*** Opening of Given records ***
-- pv_equiv track=rewrite | github.com/adobe-type-tools/psautohint | python/psautohint/otfFont.py | checkStem3ArgsOverlap
-- ===== SOURCE A (Python) =====
-- kHintArgsNoOverlap = 0
--
-- kHintArgsOverLap = 1
--
-- kHintArgsMatch = 2
--
-- def checkStem3ArgsOverlap(arg_list, hint_list):
--     status = kHintArgsNoOverlap
--     for x0, x1 in arg_list:
--         x1 = x0 + x1
--         for y0, y1 in hint_list:
--             y1 = y0 + y1
--             if x0 == y0:
--                 if x1 == y1:
--                     status = kHintArgsMatch
--                 else:
--                     return kHintArgsOverLap
--             elif x1 == y1:
--                 return kHintArgsOverLap
--             else:
--                 if (x0 > y0) and (x0 < y1):
--                     return kHintArgsOverLap
--                 if (x1 > y0) and (x1 < y1):
--                     return kHintArgsOverLap
--     return status
-- ===== SOURCE B (Python) =====
-- kHintArgsNoOverlap = 0
--
-- kHintArgsOverLap = 1
--
-- kHintArgsMatch = 2
--
--
-- def checkStem3ArgsOverlap(arg_list, hint_list):
--     # Index the hints once, then answer each arg by lookups:
--     # an overlap exists iff some arg shares a start (with a different end),
--     # shares an end (with a different start), or has an endpoint strictly
--     # inside some hint interval; a match iff the arg's interval is a hint.
--     hints = [(y0, y0 + v) for y0, v in hint_list]
--     ends_at = {}    # start -> (min end, max end) over hints with that start
--     starts_at = {}  # end -> (min start, max start) over hints with that end
--     for y0, y1 in hints:
--         lo, hi = ends_at.get(y0, (y1, y1))
--         ends_at[y0] = (min(lo, y1), max(hi, y1))
--         lo, hi = starts_at.get(y1, (y0, y0))
--         starts_at[y1] = (min(lo, y0), max(hi, y0))
--     # hints sorted by start (stable), with running maximum of ends, for the
--     # "strictly inside some hint" queries via binary search
--     seq = sorted(hints, key=lambda h: h[0])
--     starts = [y0 for y0, _ in seq]
--     pref = []
--     m = None
--     for _, y1 in seq:
--         m = y1 if m is None else max(m, y1)
--         pref.append(m)
--
--     def inside(p):
--         # p strictly inside some hint <=> among hints with start < p,
--         # the maximal end exceeds p; count starts < p by binary search
--         lo, hi = 0, len(starts)
--         while lo < hi:
--             mid = (lo + hi) // 2
--             if starts[mid] < p:
--                 lo = mid + 1
--             else:
--                 hi = mid
--         return lo > 0 and pref[lo - 1] > p
--
--     def overlaps(x0, x1):
--         if x0 in ends_at and ends_at[x0] != (x1, x1):
--             return True
--         if x1 in starts_at and starts_at[x1] != (x0, x0):
--             return True
--         return inside(x0) or inside(x1)
--
--     if any(overlaps(x0, x0 + w) for x0, w in arg_list):
--         return kHintArgsOverLap
--     hintset = set(hints)
--     if any((x0, x0 + w) in hintset for x0, w in arg_list):
--         return kHintArgsMatch
--     return kHintArgsNoOverlap
-- ===== Notes on version B (the rewrite author's own statement) =====
-- stated objective: alternative
-- what changed: Replaces A's nested all-pairs scan by indexing the hints once (start->min/max-end and end->min/max-start dicts, plus the hints sorted by start with a running-max-of-ends prefix queried by hand-written binary search), so each arg is answered by dict lookups and O(log m) search instead of an inner scan over all hints.
import Mathlib
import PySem

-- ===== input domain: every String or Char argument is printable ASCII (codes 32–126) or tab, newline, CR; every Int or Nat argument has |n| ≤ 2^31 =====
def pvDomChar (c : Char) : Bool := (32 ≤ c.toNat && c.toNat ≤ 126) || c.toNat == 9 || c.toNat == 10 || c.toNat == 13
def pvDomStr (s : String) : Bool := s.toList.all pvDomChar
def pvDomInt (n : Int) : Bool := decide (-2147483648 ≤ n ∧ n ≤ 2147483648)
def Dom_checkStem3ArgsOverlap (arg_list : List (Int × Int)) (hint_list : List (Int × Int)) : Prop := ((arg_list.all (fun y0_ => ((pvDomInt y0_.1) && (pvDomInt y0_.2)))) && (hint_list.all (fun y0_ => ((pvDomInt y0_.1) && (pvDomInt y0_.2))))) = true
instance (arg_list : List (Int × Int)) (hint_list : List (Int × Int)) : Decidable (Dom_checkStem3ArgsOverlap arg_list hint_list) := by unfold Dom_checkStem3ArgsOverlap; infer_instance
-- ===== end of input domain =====

-- B indexes the hints once (dicts keyed by start/end plus a sorted-by-start list with a
-- running max of ends, queried by binary search) instead of A's nested all-pairs scan.

-- ===== PORT A =====
-- inner loop over hint_list: .inl r = early `return r`, .inr s = fall through with status s
def pvInnerA (x0 x1 : Int) : List (Int × Int) → Int → Sum Int Int
  | [], status => .inr status
  | (y0, yw) :: rest, status =>
    let y1 := y0 + yw
    if x0 = y0 then
      if x1 = y1 then pvInnerA x0 x1 rest 2
      else .inl 1
    else if x1 = y1 then .inl 1
    else if x0 > y0 ∧ x0 < y1 then .inl 1
    else if x1 > y0 ∧ x1 < y1 then .inl 1
    else pvInnerA x0 x1 rest status

def pvOuterA (hint_list : List (Int × Int)) : List (Int × Int) → Int → Int
  | [], status => status
  | (x0, xw) :: rest, status =>
    match pvInnerA x0 (x0 + xw) hint_list status with
    | .inl r => r
    | .inr s => pvOuterA hint_list rest s

def checkStem3ArgsOverlap (arg_list : List (Int × Int)) (hint_list : List (Int × Int)) : Int :=
  pvOuterA hint_list arg_list 0

-- ===== PORT B =====
-- the indexing loop: ends_at (start -> (min end, max end)) and starts_at (end -> (min start, max start))
def pvIdxStep (ds : PySem.Dict Int (Int × Int) × PySem.Dict Int (Int × Int)) (h : Int × Int) :
    PySem.Dict Int (Int × Int) × PySem.Dict Int (Int × Int) :=
  let p := ds.1.getD h.1 (h.2, h.2)
  let q := ds.2.getD h.2 (h.1, h.1)
  (ds.1.insert h.1 (min p.1 h.2, max p.2 h.2), ds.2.insert h.2 (min q.1 h.1, max q.2 h.1))

def pvIndexHints (hints : List (Int × Int)) :
    PySem.Dict Int (Int × Int) × PySem.Dict Int (Int × Int) :=
  hints.foldl pvIdxStep (PySem.Dict.empty, PySem.Dict.empty)

-- the `pref` loop: running maximum of the ends (m is Python's None-initialised m)
def pvBuildPref : List (Int × Int) → Option Int → List Int → List Int
  | [], _, acc => acc
  | h :: rest, m, acc =>
      let m' := match m with | none => h.2 | some v => max v h.2
      pvBuildPref rest (some m') (acc ++ [m'])

-- Source B's hand-written binary search (`while lo < hi` loop); starts[mid] is always in
-- range when read (lo ≤ mid < hi ≤ len), so the getD default is never used
def pvLowerBound (starts : List Int) (p : Int) (lo hi : Nat) : Nat :=
  if _h : lo < hi then
    let mid := (lo + hi) / 2
    if starts.getD mid 0 < p then pvLowerBound starts p (mid + 1) hi
    else pvLowerBound starts p lo mid
  else lo
termination_by hi - lo
decreasing_by all_goals omega

def pvInside (starts pref : List Int) (p : Int) : Bool :=
  let lo := pvLowerBound starts p 0 starts.length
  decide (0 < lo) && decide (p < pref.getD (lo - 1) 0)

-- `x0 in d and d[x0] != t` is: some value v at x0 and v ≠ t
def pvOverlaps (ends_at starts_at : PySem.Dict Int (Int × Int)) (starts pref : List Int)
    (x0 x1 : Int) : Bool :=
  (match ends_at.get? x0 with | some v => decide (v ≠ (x1, x1)) | none => false) ||
  (match starts_at.get? x1 with | some v => decide (v ≠ (x0, x0)) | none => false) ||
  pvInside starts pref x0 || pvInside starts pref x1

def checkStem3ArgsOverlap_alt (arg_list : List (Int × Int)) (hint_list : List (Int × Int)) : Int :=
  let hints := hint_list.map (fun h => (h.1, h.1 + h.2))
  let ds := pvIndexHints hints
  let seq := PySem.List.sorted hints (fun h => h.1) false
  let starts := seq.map (fun h => h.1)
  let pref := pvBuildPref seq none []
  if arg_list.any (fun a => pvOverlaps ds.1 ds.2 starts pref a.1 (a.1 + a.2)) then 1
  else if arg_list.any (fun a => PySem.Set.contains (PySem.Set.ofList hints) (a.1, a.1 + a.2)) then 2
  else 0

-- ===== PRECONDITION & SPEC =====
def Spec_checkStem3ArgsOverlap (arg_list : List (Int × Int)) (hint_list : List (Int × Int)) (out : Int) : Prop := out = checkStem3ArgsOverlap_alt arg_list hint_list
instance (arg_list : List (Int × Int)) (hint_list : List (Int × Int)) (out : Int) : Decidable (Spec_checkStem3ArgsOverlap arg_list hint_list out) := by unfold Spec_checkStem3ArgsOverlap; infer_instance

-- ===== CLAIM (what is proved, stated in full; the proofs are below) =====
def Claim_equal_checkStem3ArgsOverlap : Prop := ∀ (arg_list : List (Int × Int)) (hint_list : List (Int × Int)), Dom_checkStem3ArgsOverlap arg_list hint_list → Spec_checkStem3ArgsOverlap arg_list hint_list (checkStem3ArgsOverlap arg_list hint_list)

-- ===== LEMMAS AND PROOFS =====

-- the per-pair "overlap" and "match" conditions both programs decide
def pvOv (x0 x1 : Int) (h : Int × Int) : Bool :=
  decide ((x0 = h.1 ∧ x1 ≠ h.2) ∨ (x1 = h.2 ∧ x0 ≠ h.1) ∨ (h.1 < x0 ∧ x0 < h.2) ∨ (h.1 < x1 ∧ x1 < h.2))
def pvMt (x0 x1 : Int) (h : Int × Int) : Bool := decide ((x0, x1) = h)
*** Close of Given records ***
» **Task statement**: Extract the lines above, from the first one through the one containing "an endpoint strictly", and return only those, unchanged.

» **Expected answer**:
-- pv_equiv track=rewrite | github.com/adobe-type-tools/psautohint | python/psautohint/otfFont.py | checkStem3ArgsOverlap
-- ===== SOURCE A (Python) =====
-- kHintArgsNoOverlap = 0
--
-- kHintArgsOverLap = 1
--
-- kHintArgsMatch = 2
--
-- def checkStem3ArgsOverlap(arg_list, hint_list):
--     status = kHintArgsNoOverlap
--     for x0, x1 in arg_list:
--         x1 = x0 + x1
--         for y0, y1 in hint_list:
--             y1 = y0 + y1
--             if x0 == y0:
--                 if x1 == y1:
--                     status = kHintArgsMatch
--                 else:
--                     return kHintArgsOverLap
--             elif x1 == y1:
--                 return kHintArgsOverLap
--             else:
--                 if (x0 > y0) and (x0 < y1):
--                     return kHintArgsOverLap
--                 if (x1 > y0) and (x1 < y1):
--                     return kHintArgsOverLap
--     return status
-- ===== SOURCE B (Python) =====
-- kHintArgsNoOverlap = 0
--
-- kHintArgsOverLap = 1
--
-- kHintArgsMatch = 2
--
--
-- def checkStem3ArgsOverlap(arg_list, hint_list):
--     # Index the hints once, then answer each arg by lookups:
--     # an overlap exists iff some arg shares a start (with a different end),
--     # shares an end (with a different start), or has an endpoint strictly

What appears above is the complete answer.